戈壁上見不到一個匈奴人!
即便是在不多的一些綠洲上,也看不到牧人以及牛羊。
偶爾會遇到駝隊,那些卑微的胡商們會跪拜在路邊,等待大軍從他們身邊經過。
商道是要維繫的,所以,雲琅約束軍隊不要搶劫這些胡商,並且會給他們一些清水跟糧食,祝福他們能早點走到長安。
搶劫胡商這種事軍隊不能做,這種事還是官府來做比較順手,等胡商入關之後,也能起到關門打狗的效果。
所以,胡商對大漢軍隊的觀感還是不錯的,尤其是那個明顯是貴族的年輕將軍,在觀看了他們攜帶的貨物之後,還給了他們一些很好地建議。
“除過匈奴人,我們不會攻擊任何人!”
那位年輕的貴族將軍,臨走時,給了駝隊一個很好的承諾,這讓胡商們感激莫名。
等軍隊消失之後,他們就歡快的向大漢國國內進發,那位貴族將軍身上的綢緞衣衫,就是他們此次想要獲得的寶物。

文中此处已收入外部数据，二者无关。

-- pv_equiv track=rewrite | github.com/mgaitan/venganzas | scripts/scrape_vdp.py | parse_years_arg
-- ===== SOURCE A (Python) =====
-- from typing import Dict, List, Optional, Tuple
--
-- def parse_years_arg(value: str) -> List[int]:
--     years: List[int] = []
--     seen = set()
--     for part in value.split(","):
--         part = part.strip()
--         if not part:
--             continue
--         if "-" in part:
--             start_raw, end_raw = part.split("-", 1)
--             start = int(start_raw)
--             end = int(end_raw)
--             step = 1 if start <= end else -1
--             for year in range(start, end + step, step):
--                 if year not in seen:
--                     years.append(year)
--                     seen.add(year)
--         else:
--             year = int(part)
--             if year not in seen:
--                 years.append(year)
--                 seen.add(year)
--     return years
-- ===== SOURCE B (Python) =====
-- def parse_years_arg(value):
--     # Build the result back-to-front: walk the parts right-to-left and merge each
--     # chunk in front of the accumulated suffix result, dropping from the suffix the
--     # years the chunk already contains (ranges/singletons are duplicate-free, so
--     # first occurrences win) -- no global seen-set.
--     result = []
--     for part in reversed(value.split(",")):
--         part = part.strip()
--         if not part:
--             continue
--         if "-" in part:
--             start_raw, end_raw = part.split("-", 1)
--             start = int(start_raw)
--             end = int(end_raw)
--             step = 1 if start <= end else -1
--             ys = list(range(start, end + step, step))
--         else:
--             ys = [int(part)]
--         cur = set(ys)
--         result = ys + [y for y in result if y not in cur]
--     return result
-- ===== Notes on version B (the rewrite author's own statement) =====
-- stated objective: alternative
-- what changed: B iterates over the parts in reverse and builds the result back-to-front, merging each chunk in front of the suffix result and filtering the suffix against the current chunk, instead of A's forward loop with a global seen-set and per-year guarded appends.
import Mathlib
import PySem

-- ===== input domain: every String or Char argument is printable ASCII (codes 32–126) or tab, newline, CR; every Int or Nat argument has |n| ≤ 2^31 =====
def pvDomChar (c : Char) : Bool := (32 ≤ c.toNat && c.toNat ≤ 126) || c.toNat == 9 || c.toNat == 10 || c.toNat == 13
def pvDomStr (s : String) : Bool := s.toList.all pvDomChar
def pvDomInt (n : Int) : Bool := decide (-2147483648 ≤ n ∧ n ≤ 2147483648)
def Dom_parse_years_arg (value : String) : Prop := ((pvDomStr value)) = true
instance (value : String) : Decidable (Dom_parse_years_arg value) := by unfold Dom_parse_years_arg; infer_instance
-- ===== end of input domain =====

-- B walks the parts in reverse and builds the result back-to-front, merging each chunk in
-- front of the suffix and filtering the suffix against it, instead of A's forward loop with
-- a global seen-set; an alternative decomposition, same return value.

-- ===== PORT A =====
-- A's inner dedup step: append year if unseen, record it in seen.
def pyA_add (st : List Int × PySem.Set Int) (y : Int) : List Int × PySem.Set Int :=
  if PySem.Set.contains st.2 y then st else (st.1 ++ [y], PySem.Set.add st.2 y)

-- A's loop body after 'part = part.strip()'; none = the int() call raises ValueError
def pyA_part (st : List Int × PySem.Set Int) (part : String) : Option (List Int × PySem.Set Int) :=
  if PySem.Str.len part = 0 then some st
  else if PySem.Str.isIn "-" part then
    match PySem.Str.splitMax? part "-" 1 with
    | some [start_raw, end_raw] =>
      match PySem.Int.ofStr? start_raw, PySem.Int.ofStr? end_raw with
      | some start, some «end» =>
        let step : Int := if start ≤ «end» then 1 else -1
        some ((PySem.List.pyRange start («end» + step) step).foldl pyA_add st)
      | _, _ => none
    | _ => none
  else
    match PySem.Int.ofStr? part with
    | some y => some (pyA_add st y)
    | none => none

def parse_years_arg (value : String) : List Int :=
  ((((PySem.Str.split? value ",").getD []).foldl
      (fun acc part => acc.bind (fun st => pyA_part st (PySem.Str.strip part))) (some ([], []))).getD ([], [])).1

-- ===== PORT B =====
-- B's loop body after 'part = part.strip()': merge the part's chunk ys in front of the
-- accumulated suffix result, dropping years already in ys; none = int() raises ValueError
def pyB_step (result : List Int) (part : String) : Option (List Int) :=
  if PySem.Str.len part = 0 then some result
  else if PySem.Str.isIn "-" part then
    match PySem.Str.splitMax? part "-" 1 with
    | some [start_raw, end_raw] =>
      match PySem.Int.ofStr? start_raw, PySem.Int.ofStr? end_raw with
      | some start, some «end» =>
        let step : Int := if start ≤ «end» then 1 else -1
        let ys := PySem.List.pyRange start («end» + step) step
        let cur := PySem.Set.ofList ys
        some (ys ++ result.filter (fun y => !(PySem.Set.contains cur y)))
      | _, _ => none
    | _ => none
  else
    match PySem.Int.ofStr? part with
    | some y =>
      let ys := [y]
      let cur := PySem.Set.ofList ys
      some (ys ++ result.filter (fun z => !(PySem.Set.contains cur z)))
    | none => none

def parse_years_arg_alt (value : String) : List Int :=
  match (((PySem.Str.split? value ",").getD []).reverse).foldl
      (fun acc part => acc.bind (fun result => pyB_step result (PySem.Str.strip part))) (some []) with
  | some r => r
  | none => []

-- ===== PRECONDITION & SPEC =====
-- Does int() succeed everywhere this part needs it? (closed-form shape check on the input)
def pvPartOk (part0 : String) : Bool :=
  let part := PySem.Str.strip part0
  if PySem.Str.len part = 0 then true
  else if PySem.Str.isIn "-" part then
    match PySem.Str.splitMax? part "-" 1 with
    | some [start_raw, end_raw] => (PySem.Int.ofStr? start_raw).isSome && (PySem.Int.ofStr? end_raw).isSome
    | _ => false
  else (PySem.Int.ofStr? part).isSome

-- Pre_ excludes exactly the inputs where A raises ValueError (some non-empty part, or one of
-- the two halves of a range part, is not a valid int literal); it excludes no input on which A returns.
def Pre_parse_years_arg (value : String) : Prop :=
  ∀ part ∈ (PySem.Str.split? value ",").getD [], pvPartOk part = true
instance (value : String) : Decidable (Pre_parse_years_arg value) := by
  unfold Pre_parse_years_arg; infer_instance

def pvWitness_parse_years_arg : String := "3, 1-2 ,3"

def Spec_parse_years_arg (value : String) (out : List Int) : Prop := out = parse_years_arg_alt value
instance (value : String) (out : List Int) : Decidable (Spec_parse_years_arg value out) := by
  unfold Spec_parse_years_arg; infer_instance

-- ===== CLAIM (what is proved, stated in full; the proofs are below) =====
def Claim_equal_parse_years_arg : Prop :=
  ∀ (value : String), Dom_parse_years_arg value → Pre_parse_years_arg value →
    Spec_parse_years_arg value (parse_years_arg value)

-- ===== LEMMAS AND PROOFS =====

-- the chunk of years a good (stripped) part contributes (proof-side view of one part)
def pvChunk? (p : String) : Option (List Int) :=
  if PySem.Str.len p = 0 then some []
  else if PySem.Str.isIn "-" p then
    match PySem.Str.splitMax? p "-" 1 with
    | some [start_raw, end_raw] =>
      match PySem.Int.ofStr? start_raw, PySem.Int.ofStr? end_raw with
      | some start, some «end» =>
        let step : Int := if start ≤ «end» then 1 else -1
        some (PySem.List.pyRange start («end» + step) step)
      | _, _ => none
    | _ => none
  else
    match PySem.Int.ofStr? p with
    | some y => some [y]
    | none => none

def pvChunk (p : String) : List Int := (pvChunk? p).getD []

theorem pvChunk?_eq_some (p : String) (hp : pvPartOk p = true) :
    pvChunk? (PySem.Str.strip p) = some (pvChunk (PySem.Str.strip p)) := by
  unfold pvPartOk at hp
  simp only at hp
  unfold pvChunk pvChunk?
  split_ifs at hp ⊢ with h1 h2
  · rfl
  · rcases hsp : PySem.Str.splitMax? (PySem.Str.strip p) "-" 1 with _ | l
    · simp_all
    · match l with
      | [] => simp_all
      | [a] => simp_all
      | a :: b :: c :: t => simp_all
      | [a, b] =>
        rcases ha : PySem.Int.ofStr? a with _ | x <;> rcases hb : PySem.Int.ofStr? b with _ | y <;>
          simp_all
  · rcases ha : PySem.Int.ofStr? (PySem.Str.strip p) with _ | x <;> simp_all

-- every chunk (empty part, a range, or a single year) is duplicate-free
theorem pvChunk_nodup (p : String) (c : List Int) (h : pvChunk? p = some c) : c.Nodup := by
  unfold pvChunk? at h
  split_ifs at h with h1 h2
  · simp_all
  · rcases hsp : PySem.Str.splitMax? p "-" 1 with _ | l
    · simp_all
    · match l with
      | [] => simp_all
      | [a] => simp_all
      | a :: b :: c' :: t => simp_all
      | [a, b] =>
        rcases ha : PySem.Int.ofStr? a with _ | x <;> rcases hb : PySem.Int.ofStr? b with _ | y <;>
          simp_all
        by_cases hle : x ≤ y
        · simp only [if_pos hle] at h
          rw [← h]
          exact PySem.List.nodup_pyRange_one x (y + 1)
        · simp only [if_neg hle] at h
          rw [← h, PySem.List.pyRange_neg_one_eq_reverse, List.nodup_reverse]
          exact PySem.List.nodup_pyRange_one (y + -1 + 1) (x + 1)
  · rcases ha : PySem.Int.ofStr? p with _ | x <;> simp_all
    rw [← h]
    exact List.nodup_singleton x

-- ---- A side ----

theorem pyA_add_diag (l : List Int) (y : Int) :
    pyA_add (l, l) y = (PySem.Set.add l y, PySem.Set.add l y) := by
  unfold pyA_add PySem.Set.add
  simp only [PySem.Set.contains]
  by_cases h : l.contains y <;> simp_all

theorem foldl_pyA_add_diag (ys : List Int) (l : List Int) :
    ys.foldl pyA_add (l, l) = (PySem.Set.update l ys, PySem.Set.update l ys) := by
  induction ys generalizing l with
  | nil => rfl
  | cons y ys ih =>
    rw [List.foldl_cons, pyA_add_diag, ih]
    rfl

-- A's loop body on a good part moves the diagonal state by Set.update with the part's chunk
theorem pyA_part_diag (p : String) (hp : pvPartOk p = true) (l : List Int) :
    pyA_part (l, l) (PySem.Str.strip p) =
      some (PySem.Set.update l (pvChunk (PySem.Str.strip p)),
            PySem.Set.update l (pvChunk (PySem.Str.strip p))) := by
  unfold pvPartOk at hp
  simp only at hp
  unfold pyA_part pvChunk pvChunk?
  split_ifs at hp ⊢ with h1 h2
  · rfl
  · rcases hsp : PySem.Str.splitMax? (PySem.Str.strip p) "-" 1 with _ | l'
    · simp_all
    · match l' with
      | [] => simp_all
      | [a] => simp_all
      | a :: b :: c :: t => simp_all
      | [a, b] =>
        rcases ha : PySem.Int.ofStr? a with _ | x <;> rcases hb : PySem.Int.ofStr? b with _ | y <;>
          simp_all [foldl_pyA_add_diag]
  · rcases ha : PySem.Int.ofStr? (PySem.Str.strip p) with _ | x <;>
      simp_all [pyA_add_diag, PySem.Set.update]

theorem pyA_fold (parts : List String) (h : ∀ p ∈ parts, pvPartOk p = true) (l : List Int) :
    parts.foldl (fun acc part => acc.bind (fun st => pyA_part st (PySem.Str.strip part))) (some (l, l)) =
      some (PySem.Set.update l ((parts.map (fun p => pvChunk (PySem.Str.strip p))).flatten),
            PySem.Set.update l ((parts.map (fun p => pvChunk (PySem.Str.strip p))).flatten)) := by
  induction parts generalizing l with
  | nil => simp
  | cons p parts ih =>
    rw [List.foldl_cons]
    simp only [Option.bind_some]
    rw [pyA_part_diag p (h p List.mem_cons_self) l,
      ih (fun q hq => h q (List.mem_cons_of_mem _ hq)) (PySem.Set.update l (pvChunk (PySem.Str.strip p)))]
    simp [PySem.Set.update, List.foldl_append]

-- ---- B side ----

-- B's loop body on a good part merges exactly the part's chunk in front of the suffix
theorem pyB_step_merge (p : String) (hp : pvPartOk p = true) (r : List Int) :
    pyB_step r (PySem.Str.strip p) =
      some (pvChunk (PySem.Str.strip p) ++
            r.filter (fun y => !(PySem.Set.contains (PySem.Set.ofList (pvChunk (PySem.Str.strip p))) y))) := by
  unfold pvPartOk at hp
  simp only at hp
  unfold pyB_step pvChunk pvChunk?
  split_ifs at hp ⊢ with h1 h2
  · simp [PySem.Set.contains]
  · rcases hsp : PySem.Str.splitMax? (PySem.Str.strip p) "-" 1 with _ | l'
    · simp_all
    · match l' with
      | [] => simp_all
      | [a] => simp_all
      | a :: b :: c :: t => simp_all
      | [a, b] =>
        rcases ha : PySem.Int.ofStr? a with _ | x <;> rcases hb : PySem.Int.ofStr? b with _ | y <;>
          simp_all
  · rcases ha : PySem.Int.ofStr? (PySem.Str.strip p) with _ | x <;> simp_all

-- merging a duplicate-free chunk in front of an already-deduplicated suffix is first-occurrence dedup
theorem merge_eq_ofList_append (c zs : List Int) (hc : c.Nodup) :
    c ++ (PySem.Set.ofList zs).filter (fun y => !(PySem.Set.contains (PySem.Set.ofList c) y)) =
      PySem.Set.ofList (c ++ zs) := by
  rw [PySem.Set.ofList_append, PySem.Set.update_eq_append_filter]
  simp [PySem.Set.ofList_eq_self_of_nodup c hc]

theorem pyB_fold (parts : List String) (h : ∀ p ∈ parts, pvPartOk p = true) :
    (parts.reverse).foldl
        (fun acc part => acc.bind (fun result => pyB_step result (PySem.Str.strip part))) (some []) =
      some (PySem.Set.ofList ((parts.map (fun p => pvChunk (PySem.Str.strip p))).flatten)) := by
  rw [List.foldl_reverse]
  induction parts with
  | nil => rfl
  | cons p parts ih =>
    rw [List.foldr_cons, ih (fun q hq => h q (List.mem_cons_of_mem _ hq))]
    simp only [Option.bind_some]
    rw [pyB_step_merge p (h p List.mem_cons_self),
      merge_eq_ofList_append _ _ (pvChunk_nodup _ _ (pvChunk?_eq_some p (h p List.mem_cons_self)))]
    simp

-- ===== VERDICT (by name: the statement is the Claim_ definition above) =====
theorem parse_years_arg_spec : Claim_equal_parse_years_arg := by
  intro value _hdom hpre
  unfold Spec_parse_years_arg parse_years_arg parse_years_arg_alt
  rw [pyA_fold ((PySem.Str.split? value ",").getD []) hpre [],
    pyB_fold ((PySem.Str.split? value ",").getD []) hpre]
  simp [PySem.Set.update_nil_left]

河西地的匈奴人,經過霍去病的掃蕩之後,大部分人都逃入了荒漠,或者西域。
剩餘的一部分以爲自己只要肯投降大漢國,就能平安無事,結果,自從雲琅在武威郡做的事情被傳開之後,剩餘的匈奴人也就自然消失了。
可以說,凡是雲琅腳步踏過的地方,已經沒有匈奴人生存的土壤。
西北的藍天顯得極爲高遠,沒有風沙的日子裡,藍色的天幕就像是一塊藍色的果凍,色度飽滿,讓人心曠神怡。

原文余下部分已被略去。